Final exam review

Prof. Maria Tackett

Apr 21, 2026

Announcements

Project report and organized GitHub repo - due Wednesday, April 22 at 11:59pm
Course and TA evaluations - open until April 25 at 11:59pm
Final exam: April 30, 9am - 12pm

Project

Any questions about the project?

Course evaluations

Please share your feedback about the course!

Course evaluations and TA evaluations are open now until April 25 at 11:59pm.

If the response rate is at least 80% on both course evaluations and TA evaluations, everyone in the class will receive 0.5 points (out of 50) added to their final exam grade.
Check email for links to course and TA evaluations.

Final exam

In-class only: April 30, 9am - 12pm
Cumulative exam covering content from the full semester
Format similar to Exam 01 and Exam 02
Official university documentation or dean’s excuse required to excuse the exam
Can bring one page (front and back) of handwritten notes written directly on paper
- Turn in with the exam
- Point deductions for notes that don’t follow rules

Topics

Linear regression

Fitting and interpreting models
Model evaluation
Different types of predictors
Inference
Matrix representation of regression
Model conditions and diagnostics
Multicollinearity
Variable transformations

Maximum likelihood estimation
Properties of estimators
Model selection
Ridge regression

Logistic regression

Fitting and interpreting models
Predicted probabilities and classes
ROC curve and AUC
Inference
Model selection

Data science ethics

Tips for studying

Rework derivations from assignments and lecture notes
Review in-class activities and assignments, asking “why” as you review your process and reasoning
Focus on understanding not memorization
Explain concepts / process to others
Ask questions in office hours
Review prepare readings
Review lecture recordings (available until start of final exam)

Resources

Prepare readings
Lecture notes
Lecture recordings available until start of exam
HW and lab assignments (all solutions on Canvas)
Exam 01 and Exam 02 practice problems

Practice

Logistic regression response variable

\(Y\) is a binary response variable.

What is the distribution of \(Y\)?
What is the variance of \(y_i\), given the logistic regression model?
Why doesn’t constant variance hold for logistic regression?

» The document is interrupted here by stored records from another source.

-- pv_equiv track=rewrite | github.com/opelr/groupgen | app/backend.py | _get_nested_position
-- ===== SOURCE A (Python) =====
-- def _get_nested_position(var: str, chart: list):
--     """Finds position of a variable inside a nested list
--
--     Args:
--         var (str): Variable we're searching for
--         chart (list): Nested list
--
--     Returns:
--         int: Index of nested list that contains `var`. Returns None if not found.
--     """
--     idx = [chart.index(i) for i in chart if var in i]
--     if len(idx) == 1:
--         return idx[0]
--     if len(idx) == 0:
--         return None
--     else:
--         raise KeyError("Value occurrs more than once")
-- ===== SOURCE B (Python) =====
-- def _get_nested_position(var: str, chart: list):
--     """Finds position of a variable inside a nested list (single-pass loop)."""
--     found = None
--     for i, sub in enumerate(chart):
--         if var in sub:
--             if found is not None:
--                 raise KeyError("Value occurrs more than once")
--             found = i
--     return found
-- ===== Notes on version B (the rewrite author's own statement) =====
-- stated objective: simpler
-- what changed: Replaced the comprehension that calls chart.index on every matching sublist (an inner O(n) scan per match) by a single explicit enumerate loop maintaining a found index and raising on the second match.
import Mathlib
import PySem

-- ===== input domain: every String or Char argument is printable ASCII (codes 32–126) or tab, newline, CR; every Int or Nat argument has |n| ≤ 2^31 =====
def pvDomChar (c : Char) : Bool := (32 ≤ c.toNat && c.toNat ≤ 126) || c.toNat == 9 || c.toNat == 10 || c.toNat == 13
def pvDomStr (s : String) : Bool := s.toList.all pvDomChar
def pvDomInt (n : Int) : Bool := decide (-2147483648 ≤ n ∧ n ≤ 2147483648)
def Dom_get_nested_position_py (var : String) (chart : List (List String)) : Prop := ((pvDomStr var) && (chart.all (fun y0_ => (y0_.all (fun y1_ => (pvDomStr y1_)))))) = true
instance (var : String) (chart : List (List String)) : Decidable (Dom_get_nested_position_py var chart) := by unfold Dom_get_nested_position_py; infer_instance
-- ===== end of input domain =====

-- B replaces A's comprehension of chart.index calls by one explicit enumerate loop
-- with a maintained found-index and early raise on a second match (objective: simpler).


-- ===== PORT A =====
-- idx = [chart.index(i) for i in chart if var in i]; len==1 -> idx[0]; len==0 -> None; else raise KeyError.
-- The raise branch is excluded by Pre_; the port returns none there (unchecked).
-- chart.index(i) always succeeds (i ∈ chart), so the ValueError case of index? cannot occur; .getD 0 is exact.
def get_nested_position_py (var : String) (chart : List (List String)) : Option Int :=
  let idx : List Int :=
    (chart.filter (fun i => decide (var ∈ i))).map
      (fun i => Int.ofNat ((PySem.List.index? chart i).getD 0))
  if idx.length = 1 then some (idx.headD 0)
  else if idx.length = 0 then none
  else none  -- raise KeyError("Value occurrs more than once"): outside Pre_

-- ===== PORT B =====
-- explicit loop: found starts None; first match stores i; a second match raises (outside Pre_, port returns none).
def get_nested_position_alt_go (var : String) : List (List String) → Int → Option Int → Option Int
  | [], _, found => found
  | sub :: rest, i, found =>
    if var ∈ sub then
      match found with
      | some _ => none  -- raise KeyError("Value occurrs more than once"): outside Pre_
      | none => get_nested_position_alt_go var rest (i + 1) (some i)
    else get_nested_position_alt_go var rest (i + 1) found

def get_nested_position_py_alt (var : String) (chart : List (List String)) : Option Int :=
  get_nested_position_alt_go var chart 0 none

-- ===== PRECONDITION & SPEC =====
-- Pre_ excludes exactly the inputs on which A (and B alike) raises KeyError:
-- more than one sublist of chart contains var.
def Pre_get_nested_position_py (var : String) (chart : List (List String)) : Prop :=
  (chart.filter (fun i => decide (var ∈ i))).length ≤ 1
instance (var : String) (chart : List (List String)) : Decidable (Pre_get_nested_position_py var chart) := by unfold Pre_get_nested_position_py; infer_instance

def pvWitness_get_nested_position_py : String × List (List String) := ("x", [["a"], ["x", "b"]])

def Spec_get_nested_position_py (var : String) (chart : List (List String)) (out : Option Int) : Prop := out = get_nested_position_py_alt var chart
instance (var : String) (chart : List (List String)) (out : Option Int) : Decidable (Spec_get_nested_position_py var chart out) := by unfold Spec_get_nested_position_py; infer_instance

-- ===== CLAIM (what is proved, stated in full; the proofs are below) =====
def Claim_equal_get_nested_position_py : Prop := ∀ (var : String) (chart : List (List String)), Dom_get_nested_position_py var chart → Pre_get_nested_position_py var chart → Spec_get_nested_position_py var chart (get_nested_position_py var chart)

-- ===== LEMMAS AND PROOFS =====

-- proof-only reference function: index of the first sublist containing var
def pvFM (var : String) : List (List String) → Option Int
  | [] => none
  | s :: t => if var ∈ s then some 0 else (pvFM var t).map (· + 1)

theorem pvFM_eq_none_iff (var : String) (chart : List (List String)) :
    pvFM var chart = none ↔ chart.filter (fun i => decide (var ∈ i)) = [] := by
  induction chart with
  | nil => simp [pvFM]
  | cons h t ih =>
    by_cases hm : var ∈ h <;> simp [pvFM, hm, ih]

theorem pvIndex_eq_pvFM (var : String) (chart : List (List String)) (s : List String)
    (h : chart.filter (fun i => decide (var ∈ i)) = [s]) :
    (PySem.List.index? chart s).map Int.ofNat = pvFM var chart := by
  induction chart with
  | nil => simp [List.filter_nil] at h
  | cons a t ih =>
    by_cases hm : var ∈ a
    · rw [List.filter_cons_of_pos (by simpa using hm)] at h
      obtain ⟨rfl, ht⟩ : a = s ∧ t.filter (fun i => decide (var ∈ i)) = [] := by
        constructor <;> simp_all
      rw [PySem.List.index?_cons_self]
      simp [pvFM, hm]
    · rw [List.filter_cons_of_neg (by simpa using hm)] at h
      have hne : a ≠ s := by
        intro hEq; subst hEq
        have : a ∈ t.filter (fun i => decide (var ∈ i)) := by rw [h]; simp
        exact hm (by simpa using (List.mem_filter.mp this).2)
      rw [PySem.List.index?_cons_of_ne t hne]
      simp only [pvFM, if_neg hm, ← ih h]
      cases PySem.List.index? t s <;> simp

theorem go_of_no_match (var : String) (t : List (List String)) (i : Int) (found : Option Int)
    (h : t.filter (fun s => decide (var ∈ s)) = []) :
    get_nested_position_alt_go var t i found = found := by
  induction t generalizing i with
  | nil => rfl
  | cons a r ih =>
    by_cases hm : var ∈ a
    · exfalso; rw [List.filter_cons_of_pos (by simpa using hm)] at h; simp at h
    · rw [List.filter_cons_of_neg (by simpa using hm)] at h
      simpa [get_nested_position_alt_go, hm] using ih (i + 1) h

theorem go_eq_pvFM (var : String) (chart : List (List String)) (i : Int)
    (h : (chart.filter (fun s => decide (var ∈ s))).length ≤ 1) :
    get_nested_position_alt_go var chart i none = (pvFM var chart).map (i + ·) := by
  induction chart generalizing i with
  | nil => rfl
  | cons a t ih =>
    by_cases hm : var ∈ a
    · rw [List.filter_cons_of_pos (by simpa using hm)] at h
      have ht : t.filter (fun s => decide (var ∈ s)) = [] := by
        cases hh : t.filter (fun s => decide (var ∈ s)) with
        | nil => rfl
        | cons x xs => rw [hh] at h; simp at h
      simp [get_nested_position_alt_go, hm, pvFM, go_of_no_match var t (i + 1) (some i) ht]
    · rw [List.filter_cons_of_neg (by simpa using hm)] at h
      rw [show get_nested_position_alt_go var (a :: t) i none =
            get_nested_position_alt_go var t (i + 1) none by
            simp [get_nested_position_alt_go, hm]]
      rw [ih (i + 1) h]
      simp only [pvFM, if_neg hm]
      cases pvFM var t <;> (simp; try omega)

theorem A_eq_pvFM (var : String) (chart : List (List String))
    (h : (chart.filter (fun i => decide (var ∈ i))).length ≤ 1) :
    get_nested_position_py var chart = pvFM var chart := by
  unfold get_nested_position_py
  cases hf : chart.filter (fun i => decide (var ∈ i)) with
  | nil => simp [(pvFM_eq_none_iff var chart).mpr hf]
  | cons s rest =>
    have hrest : rest = [] := by
      rw [hf] at h; cases rest with
      | nil => rfl
      | cons _ _ => simp at h
    subst hrest
    have hidx := pvIndex_eq_pvFM var chart s hf
    have hs : s ∈ chart := (List.mem_filter.mp (by rw [hf]; simp)).1
    have hsome : (PySem.List.index? chart s).isSome := by
      rw [PySem.List.index?_isSome_iff]; exact hs
    obtain ⟨k, hk⟩ := Option.isSome_iff_exists.mp hsome
    rw [hk] at hidx
    simp only [List.map_cons, List.map_nil, List.length_cons, List.length_nil, List.headD]
    rw [← hidx]
    simp [PySem.List.index?_eq_idxOf?] at hk
    simp [hk]

theorem B_eq_pvFM (var : String) (chart : List (List String))
    (h : (chart.filter (fun i => decide (var ∈ i))).length ≤ 1) :
    get_nested_position_py_alt var chart = pvFM var chart := by
  unfold get_nested_position_py_alt
  rw [go_eq_pvFM var chart 0 h]
  cases pvFM var chart <;> simp

-- ===== VERDICT (by name: the statement is the Claim_ definition above) =====
theorem get_nested_position_py_spec : Claim_equal_get_nested_position_py := by
  intro var chart _ hpre
  unfold Spec_get_nested_position_py
  rw [A_eq_pvFM var chart hpre, B_eq_pvFM var chart hpre]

Logistic regression coefficients

Let \(\pi_i\) be the probability an individual is diagnosed with lung cancer. We fit the model

\[ \log\Big(\frac{\hat{\pi}_i}{1-\hat{\pi}_i}\Big) = \hat{\beta}_0 + \hat{\beta}_1 \text{birdkeepingYes} \]

term	estimate
(Intercept)	-1.386
birdYes	1.356

Explain what -1.386 tells us.
Explain what 1.356 tells us.

Logistic regression odds ratios

Birdkeeping	Cancer	No Cancer
No	16	64
Yes	33	34

Drop-in-deviance test

term	df.resid	deviance	df	G	p.value
cancer ~ socioeconomic + age + bird	143	172	NA	NA	NA
cancer ~ socioeconomic + age + bird + yrsmoke + cigsday	141	155	2	17	0

What is the distribution of the test statistic \(G\)?
How would do we know the p-value will be very small?

Unbiased estimator

What does it mean for an estimator to be unbiased?
How do you show an estimator is unbiased?

Linear regression

\[ \mathbf{y} = \mathbf{X}\boldsymbol{\beta} + \boldsymbol{\epsilon} \]

What assumptions on \(\boldsymbol{\epsilon}\) are needed to derive the least-squares estimator?
What assumptions on \(\boldsymbol{\epsilon}\) are needed to conduct inference for \(\boldsymbol{\beta}\) ?
What assumptions on \(\boldsymbol{\epsilon}\) are needed to derive the MLE for \(\boldsymbol{\beta}\)?

Sum of squares

\[ \text{Show }\hspace{1mm} SSR = \mathbf{y}^\mathsf{T}\mathbf{y} - \hat{\boldsymbol{\beta}}^\mathsf{T}\mathbf{X}^\mathsf{T}\mathbf{y} \]

Types of predictors

Why might we use centered predictors in a model?
Why might we use standardized predictors in a model?